Supplied information:

-- pv_equiv track=rewrite | github.com/xiaoguangdong/Sage | scripts/data/policy/policy_signal_pipeline.py | extract_industries
-- ===== SOURCE A (Python) =====
-- from typing import Dict, List, Optional, Tuple
--
-- def extract_industries(text: str, mapping: Dict[str, List[str]]) -> List[str]:
--     if not text:
--         return []
--     found = []
--     for industry, keywords in mapping.items():
--         if any(k in text for k in keywords):
--             found.append(industry)
--     return found
-- ===== SOURCE B (Python) =====
-- def extract_industries(text, mapping):
--     if not text:
--         return []
--     # test each DISTINCT keyword against the text exactly once, then select
--     # industries by set membership instead of repeating substring searches
--     distinct = dict.fromkeys(k for ks in mapping.values() for k in ks)
--     hit = {k for k in distinct if k in text}
--     return [ind for ind, ks in mapping.items() if any(k in hit for k in ks)]
-- ===== Notes on version B (the rewrite author's own statement) =====
-- stated objective: alternative
-- what changed: B first deduplicates all keywords and runs each distinct keyword's substring test exactly once, building a set of matched keywords, then selects industries by set membership; A re-runs the substring search per industry with short-circuit.
import Mathlib
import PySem

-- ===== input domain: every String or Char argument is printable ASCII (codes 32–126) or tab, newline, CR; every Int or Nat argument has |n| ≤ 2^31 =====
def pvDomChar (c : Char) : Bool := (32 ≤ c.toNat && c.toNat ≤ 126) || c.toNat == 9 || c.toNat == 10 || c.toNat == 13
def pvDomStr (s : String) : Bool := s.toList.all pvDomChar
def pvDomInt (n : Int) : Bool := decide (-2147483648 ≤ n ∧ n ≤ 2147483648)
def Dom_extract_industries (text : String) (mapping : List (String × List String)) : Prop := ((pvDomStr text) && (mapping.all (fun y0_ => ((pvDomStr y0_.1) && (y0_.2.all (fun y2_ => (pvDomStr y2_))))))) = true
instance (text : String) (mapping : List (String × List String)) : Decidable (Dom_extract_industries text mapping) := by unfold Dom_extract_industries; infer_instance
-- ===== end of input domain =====

-- B deduplicates the keywords, tests each distinct keyword once and selects industries by set membership (alternative decomposition; same results).

-- ===== PORT A =====
-- literal port of A: early return on empty text, then one pass over the items,
-- appending the industry when any of its keywords is a substring of the text.
def extract_industries (text : String) (mapping : List (String × List String)) : List String :=
  if text = "" then []
  else
    mapping.foldl
      (fun found p => if p.2.any (fun k => PySem.Str.isIn k text) then found ++ [p.1] else found)
      []

-- ===== PORT B =====
-- literal port of Source B: dict.fromkeys-dedup of all keywords (PySem.List.dedup),
-- a set comprehension of the keywords found in text, then a filtering comprehension.
def extract_industries_alt (text : String) (mapping : List (String × List String)) : List String :=
  if text = "" then []
  else
    let distinct := PySem.List.dedup (mapping.flatMap (fun p => p.2))
    let hit : PySem.Set String := PySem.Set.ofList (distinct.filter (fun k => PySem.Str.isIn k text))
    (mapping.filter (fun p => p.2.any (fun k => PySem.Set.contains hit k))).map (fun p => p.1)

-- ===== PRECONDITION & SPEC =====
def Spec_extract_industries (text : String) (mapping : List (String × List String)) (out : List String) : Prop := out = extract_industries_alt text mapping
instance (text : String) (mapping : List (String × List String)) (out : List String) : Decidable (Spec_extract_industries text mapping out) := by unfold Spec_extract_industries; infer_instance

-- ===== CLAIM (what is proved, stated in full; the proofs are below) =====
def Claim_equal_extract_industries : Prop := ∀ (text : String) (mapping : List (String × List String)), Dom_extract_industries text mapping → Spec_extract_industries text mapping (extract_industries text mapping)

-- ===== LEMMAS AND PROOFS =====

-- membership in B's hit set is exactly "keyword occurs in text", for any keyword
-- that actually appears in the mapping
theorem contains_hit_eq_isIn (text : String) (mapping : List (String × List String))
    (k : String) (hk : k ∈ mapping.flatMap (fun p => p.2)) :
    PySem.Set.contains
      (PySem.Set.ofList ((PySem.List.dedup (mapping.flatMap (fun p => p.2))).filter
        (fun k => PySem.Str.isIn k text))) k
      = PySem.Str.isIn k text := by
  cases h : PySem.Chars.isIn k.toList text.toList with
  | true =>
    obtain ⟨p, hp, hkp⟩ := List.mem_flatMap.mp hk
    simp only [PySem.Set.contains_eq_listContains, List.contains_eq_mem, PySem.Set.mem_ofList,
      List.mem_filter, PySem.List.mem_dedup, List.mem_flatMap]
    simp [h]
    exact ⟨p.1, p.2, hp, hkp⟩
  | false =>
    have : k ∉ (PySem.List.dedup (mapping.flatMap (fun p => p.2))).filter
        (fun k => PySem.Str.isIn k text) := by
      simp [List.mem_filter, h]
    simp [PySem.Set.contains_eq_listContains, List.contains_eq_mem, h, PySem.Set.mem_ofList]

-- ===== VERDICT (by name: the statement is the Claim_ definition above) =====
theorem extract_industries_spec : Claim_equal_extract_industries := by
  intro text mapping _
  unfold Spec_extract_industries extract_industries extract_industries_alt
  by_cases htext : text = ""
  · simp [htext]
  · simp only [htext, ite_false]
    rw [PySem.List.foldl_append_if]
    simp only [List.nil_append]
    have : mapping.filter (fun p => p.2.any (fun k => PySem.Str.isIn k text))
        = mapping.filter (fun p => p.2.any (fun k =>
            PySem.Set.contains
              (PySem.Set.ofList ((PySem.List.dedup (mapping.flatMap (fun p => p.2))).filter
                (fun k => PySem.Str.isIn k text))) k)) := by
      apply List.filter_congr
      intro p hp
      apply PySem.List.any_congr_mem
      intro k hkp
      exact (contains_hit_eq_isIn text mapping k (List.mem_flatMap.mpr ⟨p, hp, hkp⟩)).symm
    rw [this]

Activity:
Would you return each line of the material above, unchanged, from the first one through the line where "def pvDomInt (n" appears?

Answer section:
-- pv_equiv track=rewrite | github.com/xiaoguangdong/Sage | scripts/data/policy/policy_signal_pipeline.py | extract_industries
-- ===== SOURCE A (Python) =====
-- from typing import Dict, List, Optional, Tuple
--
-- def extract_industries(text: str, mapping: Dict[str, List[str]]) -> List[str]:
--     if not text:
--         return []
--     found = []
--     for industry, keywords in mapping.items():
--         if any(k in text for k in keywords):
--             found.append(industry)
--     return found
-- ===== SOURCE B (Python) =====
-- def extract_industries(text, mapping):
--     if not text:
--         return []
--     # test each DISTINCT keyword against the text exactly once, then select
--     # industries by set membership instead of repeating substring searches
--     distinct = dict.fromkeys(k for ks in mapping.values() for k in ks)
--     hit = {k for k in distinct if k in text}
--     return [ind for ind, ks in mapping.items() if any(k in hit for k in ks)]
-- ===== Notes on version B (the rewrite author's own statement) =====
-- stated objective: alternative
-- what changed: B first deduplicates all keywords and runs each distinct keyword's substring test exactly once, building a set of matched keywords, then selects industries by set membership; A re-runs the substring search per industry with short-circuit.
import Mathlib
import PySem

-- ===== input domain: every String or Char argument is printable ASCII (codes 32–126) or tab, newline, CR; every Int or Nat argument has |n| ≤ 2^31 =====
def pvDomChar (c : Char) : Bool := (32 ≤ c.toNat && c.toNat ≤ 126) || c.toNat == 9 || c.toNat == 10 || c.toNat == 13
def pvDomStr (s : String) : Bool := s.toList.all pvDomChar
def pvDomInt (n : Int) : Bool := decide (-2147483648 ≤ n ∧ n ≤ 2147483648)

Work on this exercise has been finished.